The new laws were also condemned by Edward Nally, president of the Law Society, which represents 90,000 lawyers in England and Wales.

"We need a proportionate response to the threat of terrorism, and not sweeping powers that turn the government into the police, judge and jury," he said.

"If you can detain someone indefinitely in their home, it is not very different from keeping them in prison," added Guy Mansfield, Chairman of the Bar Council, which represents barristers.

Since Clarke's announcement, two of the 12 foreign detainees have been freed from prison without constraint.

According to Roger Leng, a law lecturer specialising in suspects' rights at the University of Warwick in central England, the new proposals could also contravene the European Convention on Human Rights, now part of British law.

"I thing the new (control) orders may fall foul of the European convention on Human Rights," he said.

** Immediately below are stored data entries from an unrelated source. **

-- pv_equiv track=rewrite | github.com/Rychek4/Pattern_Project_Public | blog/blog_manager.py | _collect_authors
-- ===== SOURCE A (Python) =====
-- from typing import Any, Dict, List, Optional
--
-- def _collect_authors(posts: List[Dict[str, Any]]) -> Dict[str, List[Dict[str, Any]]]:
--     """Group posts by author. Returns {author_name: [post, ...]}."""
--     authors: Dict[str, List[Dict[str, Any]]] = {}
--     for post in posts:
--         author = post.get("author", "Isaac")
--         if author not in authors:
--             authors[author] = []
--         authors[author].append(post)
--     return dict(sorted(authors.items()))
-- ===== SOURCE B (Python) =====
-- def _collect_authors(posts):
--     """Group posts by author. Returns {author_name: [post, ...]}."""
--     authors = sorted({post.get("author", "Isaac") for post in posts})
--     return {a: [p for p in posts if p.get("author", "Isaac") == a] for a in authors}
-- ===== Notes on version B (the rewrite author's own statement) =====
-- stated objective: idiomatic
-- what changed: A grows a dict of lists incrementally while iterating posts and then sorts its items; B first collects the distinct author names with a set, sorts them, and builds the result with one filtering comprehension per author.
import Mathlib
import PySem

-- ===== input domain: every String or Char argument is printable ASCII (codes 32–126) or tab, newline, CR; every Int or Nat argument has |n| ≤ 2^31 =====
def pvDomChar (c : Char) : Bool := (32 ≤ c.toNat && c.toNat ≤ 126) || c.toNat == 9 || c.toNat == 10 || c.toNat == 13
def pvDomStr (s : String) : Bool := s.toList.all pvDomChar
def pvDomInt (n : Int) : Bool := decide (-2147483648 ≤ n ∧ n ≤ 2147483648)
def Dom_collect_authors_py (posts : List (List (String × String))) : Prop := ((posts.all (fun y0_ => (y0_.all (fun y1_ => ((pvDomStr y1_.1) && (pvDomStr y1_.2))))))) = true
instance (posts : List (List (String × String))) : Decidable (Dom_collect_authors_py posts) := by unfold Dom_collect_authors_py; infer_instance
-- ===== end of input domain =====

-- B replaces A's incrementally grown dict-of-lists with the idiomatic "sorted distinct
-- authors, then one filter per author" comprehension; same exact result, no speed claim.

-- post.get("author", "Isaac")  (shared by both Pythons verbatim)
def pyAuthor (post : List (String × String)) : String :=
  (PySem.Dict.mk post).getD "author" "Isaac"

-- ===== PORT A =====
-- sorted(authors.items()) compares (str, list) tuples; the dict's keys are distinct, so
-- Python's tuple comparison never reaches the second component — sorting by the key
-- (first component) is exact here.
def collect_authors_py (posts : List (List (String × String))) : List (String × List (List (String × String))) :=
  let authors := posts.foldl (fun d post =>
    let author := pyAuthor post
    let d := if d.contains author then d else d.insert author []
    d.modify author [] (· ++ [post])) PySem.Dict.empty
  PySem.List.sorted authors.items (fun p => p.1) false

-- ===== PORT B =====
def collect_authors_py_alt (posts : List (List (String × String))) : List (String × List (List (String × String))) :=
  let names := PySem.List.sorted (PySem.Set.ofList (posts.map pyAuthor)) (fun x => x) false
  names.map (fun a => (a, posts.filter (fun p => pyAuthor p == a)))

-- ===== PRECONDITION & SPEC =====
def Spec_collect_authors_py (posts : List (List (String × String))) (out : List (String × List (List (String × String)))) : Prop := out = collect_authors_py_alt posts
instance (posts : List (List (String × String))) (out : List (String × List (List (String × String)))) : Decidable (Spec_collect_authors_py posts out) := by unfold Spec_collect_authors_py; infer_instance

-- ===== CLAIM (what is proved, stated in full; the proofs are below) =====
def Claim_equal_collect_authors_py : Prop := ∀ (posts : List (List (String × String))), Dom_collect_authors_py posts → Spec_collect_authors_py posts (collect_authors_py posts)

-- ===== LEMMAS AND PROOFS =====

-- One iteration of A's loop is a single `modify` with default [].
theorem collect_step_eq (d : PySem.Dict String (List (List (String × String))))
    (post : List (String × String)) :
    (let author := pyAuthor post
     let d := if d.contains author then d else d.insert author []
     d.modify author [] (· ++ [post])) = d.modify (pyAuthor post) [] (· ++ [post]) := by
  by_cases h : d.contains (pyAuthor post) = true
  · simp [h]
  · simp only [Bool.not_eq_true] at h
    simp [h, PySem.Dict.modify, PySem.Dict.insert_insert_self, PySem.Dict.getD_of_not_contains]

-- A's finished dict, as an items list: one entry per distinct author (first-appearance
-- order), holding exactly the posts with that author in original order.
theorem collect_items_eq (posts : List (List (String × String))) :
    (posts.foldl (fun d p => d.modify (pyAuthor p) [] (· ++ [p])) PySem.Dict.empty).items
      = (PySem.Set.ofList (posts.map pyAuthor)).map
          (fun c => (c, posts.filter (fun p => pyAuthor p == c))) := by
  have hkeys : (posts.foldl (fun d p => d.modify (pyAuthor p) [] (· ++ [p])) PySem.Dict.empty).keys
      = PySem.Set.ofList (posts.map pyAuthor) := by
    rw [PySem.Dict.keys_foldl_modify_key (key := pyAuthor)]
    simp [PySem.Set.ofList_eq_foldl, PySem.Dict.keys_empty, PySem.Set.update]
  have hnodup : (posts.foldl (fun d p => d.modify (pyAuthor p) [] (· ++ [p])) PySem.Dict.empty).keys.Nodup :=
    PySem.Dict.nodup_keys_foldl_modify_key _ _ _ _ _ (by simp)
  have hget : ∀ c, (posts.foldl (fun d p => d.modify (pyAuthor p) [] (· ++ [p])) PySem.Dict.empty).getD c []
      = posts.filter (fun p => pyAuthor p == c) := by
    intro c
    rw [show posts.foldl (fun d p => d.modify (pyAuthor p) [] (· ++ [p])) PySem.Dict.empty
        = (posts.map (fun p => (pyAuthor p, p))).foldl (fun d q => d.modify q.1 [] (· ++ [q.2])) PySem.Dict.empty
      from by rw [List.foldl_map]]
    rw [PySem.Dict.getD_foldl_modify_append]
    simp [List.filter_map, Function.comp_def]
  rw [PySem.Dict.items_eq_map_keys _ hnodup [], hkeys]
  exact List.map_congr_left (fun c _ => by rw [hget c])

-- ===== VERDICT (by name: the statement is the Claim_ definition above) =====
theorem collect_authors_py_spec : Claim_equal_collect_authors_py := by
  intro posts _
  unfold Spec_collect_authors_py collect_authors_py collect_authors_py_alt
  have hstep : (posts.foldl (fun d post =>
      let author := pyAuthor post
      let d := if d.contains author then d else d.insert author []
      d.modify author [] (· ++ [post])) PySem.Dict.empty)
      = posts.foldl (fun d p => d.modify (pyAuthor p) [] (· ++ [p])) PySem.Dict.empty :=
    PySem.List.foldl_congr_mem posts _ _ _ (fun d p _ => collect_step_eq d p)
  simp only at hstep ⊢
  rw [hstep, collect_items_eq]
  apply PySem.List.sorted_eq_of_perm_of_pairwise_lt
  · exact (PySem.List.sorted_perm _ _ _).map _
  · exact List.Pairwise.map _ (fun a b h => h)
      (PySem.List.sorted_ofList_pairwise_lt (posts.map pyAuthor))
theorem move_barrel_eq_alt (barrel : Int × Int) (barrel_char : String) (dir : Int × Int) (warehouse : List (List String)) :
    move_barrel barrel barrel_char dir warehouse = move_barrel_alt barrel barrel_char dir warehouse := by
  unfold move_barrel move_barrel_alt pvGoB
  by_cases h1 : barrel_char = "]"
  · rw [pvSides?, if_pos h1, if_pos h1]
    have hl : pvAddDir (0, -1) barrel = (barrel.1, barrel.2 - 1) := by
      simp [pvAddDir, Prod.ext_iff]
      omega
    have hof : PySem.Set.ofList [(barrel.1, barrel.2 - 1), barrel] = [(barrel.1, barrel.2 - 1), barrel] := by
      simp [PySem.Set.ofList, PySem.Set.add, PySem.Set.contains, Prod.ext_iff]
      omega
    simp only [hl, hof, PySem.Set.empty, pvLoopA_eq_chain, pvChainOk]
    cases h2 : pvVisitB dir warehouse (4 * warehouse.length * (warehouse.headD []).length + 16)
        (barrel.1, barrel.2 - 1) [] with
    | none => rfl
    | some p =>
      rcases p with ⟨⟨m, hm⟩, v⟩
      cases h3 : pvVisitB dir warehouse m barrel v with
      | none => simp [h3]
      | some q => simp [h3]
  · rw [pvSides?, if_neg h1, if_neg h1]
    by_cases h2 : barrel_char = "["
    · rw [if_pos h2, if_pos h2]
      have hr : pvAddDir (0, 1) barrel = (barrel.1, barrel.2 + 1) := by
        simp [pvAddDir, Prod.ext_iff]
        omega
      have hof : PySem.Set.ofList [barrel, (barrel.1, barrel.2 + 1)] = [barrel, (barrel.1, barrel.2 + 1)] := by
        simp [PySem.Set.ofList, PySem.Set.add, PySem.Set.contains, Prod.ext_iff]
      simp only [hr, hof, PySem.Set.empty, pvLoopA_eq_chain, pvChainOk]
      cases h2' : pvVisitB dir warehouse (4 * warehouse.length * (warehouse.headD []).length + 16)
          barrel [] with
      | none => rfl
      | some p =>
        rcases p with ⟨⟨m, hm⟩, v⟩
        cases h3 : pvVisitB dir warehouse m (barrel.1, barrel.2 + 1) v with
        | none => simp [h3]
        | some q => simp [h3]
    · rw [if_neg h2, if_neg h2]

-- ===== VERDICT (by name: the statement is the Claim_ definition above) =====
theorem move_barrel_spec : Claim_equal_move_barrel := by
  intro barrel barrel_char dir warehouse _hdom _hpre
  unfold Spec_move_barrel
  exact move_barrel_eq_alt barrel barrel_char dir warehouse
lemma pvCore (aS bS : String) (ha : pvBin aS.toList) (hb : pvBin bS.toList)
    (hle : bS.toList.length ≤ aS.toList.length) :
    (let al := aS.toList
     let bl := List.replicate (al.length - bS.toList.length) '0' ++ bS.toList
     let st := (PySem.List.pyRange ((al.length : Int) - 1) (-1) (-1)).foldl (pvStep al bl)
       ((0 : Int), ([] : List Char))
     String.mk st.2)
    = (if aS.toList = [] then "" else
       let n := aS.toList.length
       let ia := pvInt2 aS.toList
       let ib := pvInt2 (if bS.toList = [] then ['0'] else bS.toList)
       let diff := PySem.Int.mod (ia - ib) (2 ^ n)
       String.mk (pvFormatBin diff.toNat n)) := by
  by_cases hA : aS.toList = []
  · have h0 : aS.toList.length = 0 := by rw [hA]; rfl
    have hB : bS.toList = [] := List.eq_nil_of_length_eq_zero (by omega)
    simp only [hA, hB, if_pos]
    rw [show ((([] : List Char).length : Int) - 1) = (-1 : Int) by simp]
    rw [PySem.List.pyRange_neg_one_eq_nil le_rfl]
    simp only [List.foldl_nil]
    decide
  · simp only [if_neg hA]
    have hnpos : 1 ≤ aS.toList.length := List.length_pos_of_ne_nil hA
    have hbllen : (List.replicate (aS.toList.length - bS.toList.length) '0' ++ bS.toList).length
        = aS.toList.length := by
      rw [List.length_append, List.length_replicate]; omega
    rw [pvBridge aS.toList.length aS.toList
        (List.replicate (aS.toList.length - bS.toList.length) '0' ++ bS.toList) 0 [] rfl hbllen]
    have hbbl : pvBin (List.replicate (aS.toList.length - bS.toList.length) '0' ++ bS.toList) := by
      intro x hx
      rcases List.mem_append.1 hx with hx' | hx'
      · exact Or.inl (List.eq_of_mem_replicate hx')
      · exact hb x hx'
    have hbxr : pvBin aS.toList.reverse := fun x hx => ha x (List.mem_reverse.1 hx)
    have hbyr : pvBin (List.replicate (aS.toList.length - bS.toList.length) '0' ++ bS.toList).reverse :=
      fun x hx => hbbl x (List.mem_reverse.1 hx)
    obtain ⟨hc1, hb1, hl1, hv1⟩ := pvRsub_spec aS.toList.reverse
      (List.replicate (aS.toList.length - bS.toList.length) '0' ++ bS.toList).reverse 0
      (by rw [List.length_reverse, List.length_reverse, hbllen]) hbxr hbyr (Or.inl rfl)
    obtain ⟨hr0, hr1⟩ := pvInt2_bounds _ hb1
    rw [List.length_reverse] at hl1
    rw [hl1] at hr1
    rw [List.length_reverse] at hv1
    rw [pvRval_eq, pvRval_eq, List.reverse_reverse, List.reverse_reverse] at hv1
    rw [pvInt2_replicate_append] at hv1
    have hib : pvInt2 (if bS.toList = [] then ['0'] else bS.toList) = pvInt2 bS.toList := by
      split_ifs with h
      · rw [h]; simp [pvInt2]
      · rfl
    rw [hib]
    have hpow : (0 : Int) < 2 ^ aS.toList.length := by positivity
    have hdiff : PySem.Int.mod (pvInt2 aS.toList - pvInt2 bS.toList) (2 ^ aS.toList.length)
        = pvInt2 (pvRsub aS.toList.reverse
            (List.replicate (aS.toList.length - bS.toList.length) '0' ++ bS.toList).reverse 0).2 := by
      rw [PySem.Int.mod_eq_emod_of_pos hpow]
      have heq : pvInt2 aS.toList - pvInt2 bS.toList
          = pvInt2 (pvRsub aS.toList.reverse
              (List.replicate (aS.toList.length - bS.toList.length) '0' ++ bS.toList).reverse 0).2
            + 2 ^ aS.toList.length *
              (-(pvRsub aS.toList.reverse
                  (List.replicate (aS.toList.length - bS.toList.length) '0' ++ bS.toList).reverse 0).1) := by
        rw [hv1]; ring
      rw [heq, Int.add_mul_emod_self_left, Int.emod_eq_of_lt hr0 hr1]
    rw [hdiff]
    have hRnat : ((pvInt2 (pvRsub aS.toList.reverse
        (List.replicate (aS.toList.length - bS.toList.length) '0' ++ bS.toList).reverse 0).2).toNat : Int)
        = pvInt2 (pvRsub aS.toList.reverse
            (List.replicate (aS.toList.length - bS.toList.length) '0' ++ bS.toList).reverse 0).2 :=
      Int.toNat_of_nonneg hr0
    have hcast : (((2 : Nat) ^ aS.toList.length : Nat) : Int) = 2 ^ aS.toList.length := by
      push_cast; ring
    have hvnat : (pvInt2 (pvRsub aS.toList.reverse
        (List.replicate (aS.toList.length - bS.toList.length) '0' ++ bS.toList).reverse 0).2).toNat
        < 2 ^ aS.toList.length := by omega
    obtain ⟨hf1, hf2, hf3⟩ := pvFormatBin_spec _ _ hnpos hvnat
    rw [hRnat] at hf3
    have hend : (pvRsub aS.toList.reverse
        (List.replicate (aS.toList.length - bS.toList.length) '0' ++ bS.toList).reverse 0).2
        = pvFormatBin (pvInt2 (pvRsub aS.toList.reverse
            (List.replicate (aS.toList.length - bS.toList.length) '0' ++ bS.toList).reverse 0).2).toNat
            aS.toList.length := by
      refine pvInt2_unique _ _ hb1 hf1 ?_ ?_
      · rw [hl1, hf2]
      · rw [hf3]
    rw [List.append_nil]
    exact congrArg String.mk hend
-- pv_equiv track=rewrite | github.com/ChakshuGupta13/propositional-logic-theorem-prover-using-resolution-refutation | main.py | remove_extra_parenthesis
-- ===== SOURCE A (Python) =====
-- PROPOSITIONAL_OPERATORS = ['!', '&', '|', '>', '=', '(', ')']
--
-- def is_propositional_op(op):
--     """
--     Returns whether op is propositional operator or not.
--
--     @param op (str)
--     : Operator
--     """
--     return op in PROPOSITIONAL_OPERATORS
--
-- def literal_not_protected(sentence):
--     contain_op = False
--
--     for i in sentence:
--         if is_propositional_op(i):
--             contain_op = True
--             break
--
--     if not contain_op:
--         return False
--
--     off_balance = 0
--
--     i = 0
--     L = len(sentence)
--
--     while i < L:
--         if sentence[i] == "(":
--             off_balance += 1
--         elif sentence[i] == ")":
--             off_balance -= 1
--         elif off_balance == 0:
--             return True
--
--         i += 1
--
--     return False
--
-- def remove_extra_parenthesis(sentence):
--     processed_sentence = []
--
--     i = 0
--     L = len(sentence)
--     brackets = []
--     content = []
--
--     while i < L:
--         if sentence[i] == "(":
--             content.append(processed_sentence.copy())
--             brackets.append("(")
--
--             processed_sentence.clear()
--         elif sentence[i] == ")":
--             if literal_not_protected(processed_sentence):
--                 processed_sentence.insert(0, "(")
--                 processed_sentence.append(")")
--
--             processed_sentence = content[len(content) - 1].copy() + processed_sentence
--
--             brackets.pop()
--             content.pop()
--         else:
--             processed_sentence.append(sentence[i])
--
--         i += 1
--
--     return processed_sentence
-- ===== SOURCE B (Python) =====
-- PROPOSITIONAL_OPERATORS = ['!', '&', '|', '>', '=', '(', ')']
--
-- def remove_extra_parenthesis(sentence):
--     # Single stack pass: per level keep (content, has-operator, has-top-level-token)
--     # flags incrementally, instead of rescanning the processed sublist at every ')'.
--     out = []
--     has_op = False
--     top = False
--     stack = []
--     for t in sentence:
--         if t == "(":
--             stack.append((out, has_op, top))
--             out, has_op, top = [], False, False
--         elif t == ")":
--             child = out
--             wrap = has_op and top
--             out, ph, pt = stack.pop()
--             if wrap:
--                 out.append("(")
--                 out.extend(child)
--                 out.append(")")
--                 has_op, top = True, pt
--             else:
--                 out.extend(child)
--                 has_op, top = ph or has_op, pt or top
--         else:
--             out.append(t)
--             has_op = has_op or t in PROPOSITIONAL_OPERATORS
--             top = True
--     return out
-- ===== Notes on version B (the rewrite author's own statement) =====
-- stated objective: alternative
-- what changed: A re-scans the processed sublist on every ')' (literal_not_protected) and rebuilds levels with copy+concat; B makes one stack pass keeping per-level has-operator / has-top-level-token flags incrementally, trading the rescans for constant extra state per level; Pre_ excludes only inputs with an unmatched ')' on which both A and B raise IndexError.
import Mathlib
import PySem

The Law Lords "could and should" rule the law contravenes the rights convention, "and on the balance I would expect them to do so", he said.

However, Clarke, who took over as home secretary last year from the instigator of the 2001 law, David Blunkett, has stressed he is in no mood to give in to human rights groups.

Quizzed about alleged abuses against British nationals recently freed from Guantanamo Bay, Clarke made it plain he considered individual rights to come second to anti-terrorism in all areas of his role.

"I am absolutely unapologetic in saying it, that anybody in my job has to have national security at the centre of their concerns," Clarke told BBC on Sunday.

"I'm all in favour of human rights, but I'm even more in favour of our national security being protected."

Rights groups remain unimpressed.

"This a glimpse of the terrifying future where everyone may be subjected to detention on the basis of secret intelligence and a politician's whim," said Shami Chakrabarti, head of civil liberties campaign organisation Liberty.